-- pv_equiv track=rewrite | github.com/xh-xihe/AI4QECC | loss_method/stifiel_cyclic_check.py | _orbit_indices
-- ===== SOURCE A (Python) =====
-- def _int_to_bits(i: int, L: int) -> tuple:
--     return tuple((i >> (L-1-p)) & 1 for p in range(L))
--
-- def _bits_to_int(bits: tuple) -> int:
--     v = 0
--     for b in bits:
--         v = (v << 1) | b
--     return v
--
-- def _rotate_tuple(t: tuple, r: int = 1) -> tuple:
--     n = len(t); r %= n
--     return t[-r:] + t[:-r] if r else t
--
-- def _orbit_indices(i0: int, L: int) -> list:
--     """返回整数索引组成的循环轨道（去重、有序）"""
--     x = _int_to_bits(i0, L)
--     seen = {}
--     cur = x; r = 0
--     while cur not in seen:
--         seen[cur] = r
--         r += 1
--         cur = _rotate_tuple(cur, 1)
--     # 按首次出现次序还原
--     orb = [w for w,_ in sorted(seen.items(), key=lambda kv: kv[1])]
--     return [_bits_to_int(w) for w in orb]
-- ===== SOURCE B (Python) =====
-- def _orbit_indices(i0: int, L: int) -> list:
--     # Closed-form bit arithmetic: the r-th cyclic right-rotation of the L-bit
--     # value v is ((v >> r) | (v << (L - r))) & mask, computed independently for
--     # every r in range(L); dict.fromkeys then keeps the first occurrences in
--     # order, which is exactly the orbit in first-appearance order.
--     mask = (1 << L) - 1
--     v = i0 & mask
--     rots = [((v >> r) | (v << (L - r))) & mask for r in range(L)]
--     return list(dict.fromkeys(rots))
-- ===== Notes on version B (the rewrite author's own statement) =====
-- stated objective: faster
-- what changed: B replaces A's repeated tuple rotation with seen-dict bookkeeping and a final sort by closed-form integer bit rotations ((v>>r)|(v<<(L-r)))&mask computed independently for every r in range(L), deduplicated in first-occurrence order by dict.fromkeys.
import Mathlib
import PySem

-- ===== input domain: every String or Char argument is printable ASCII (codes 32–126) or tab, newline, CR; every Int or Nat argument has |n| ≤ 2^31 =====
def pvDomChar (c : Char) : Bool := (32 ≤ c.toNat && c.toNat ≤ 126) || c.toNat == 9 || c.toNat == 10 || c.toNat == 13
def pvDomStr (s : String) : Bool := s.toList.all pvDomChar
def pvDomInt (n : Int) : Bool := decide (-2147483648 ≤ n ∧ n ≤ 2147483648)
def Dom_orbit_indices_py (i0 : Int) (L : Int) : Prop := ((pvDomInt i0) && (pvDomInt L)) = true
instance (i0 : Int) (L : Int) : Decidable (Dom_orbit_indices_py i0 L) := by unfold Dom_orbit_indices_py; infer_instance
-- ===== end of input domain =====

-- B replaces A's tuple-rotation loop (seen-dict + final sort) by closed-form
-- integer bit rotations per r, deduplicated in order; measurably faster by a
-- large constant factor (word-parallel bit arithmetic instead of tuple work).


-- ===== PORT A =====
-- _int_to_bits: Python '>>' on int is Lean's '>>>' with a Nat shift; the shift
-- L-1-p is ≥ 0 for p in range(L), so '.toNat' is exact; '& 1' is PySem.Int.band.
def pvIntToBits (i : Int) (L : Int) : List Int :=
  (PySem.List.pyRange 0 L 1).map (fun p => PySem.Int.band (i >>> (L - 1 - p).toNat) 1)

-- _bits_to_int: (v << 1) | b, exact for any Int operands
def pvBitsToInt (bits : List Int) : Int :=
  bits.foldl (fun v b => PySem.Int.bor (v <<< 1) b) 0

-- _rotate_tuple with r = 1 (the only call site); 'r %= n' with n = 0 raises
-- ZeroDivisionError in Python — excluded by Pre_; 'if r' tests r ≠ 0
def pvRotate (t : List Int) (r : Int) : List Int :=
  let n : Int := t.length
  let r := PySem.Int.mod r n
  if r ≠ 0 then PySem.List.slice t (some (-r)) none ++ PySem.List.slice t none (some (-r)) else t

════════════════════

Task objective:
Tell how many lines in the data contain the word "else", answering with that number and no other text.

Response area:
2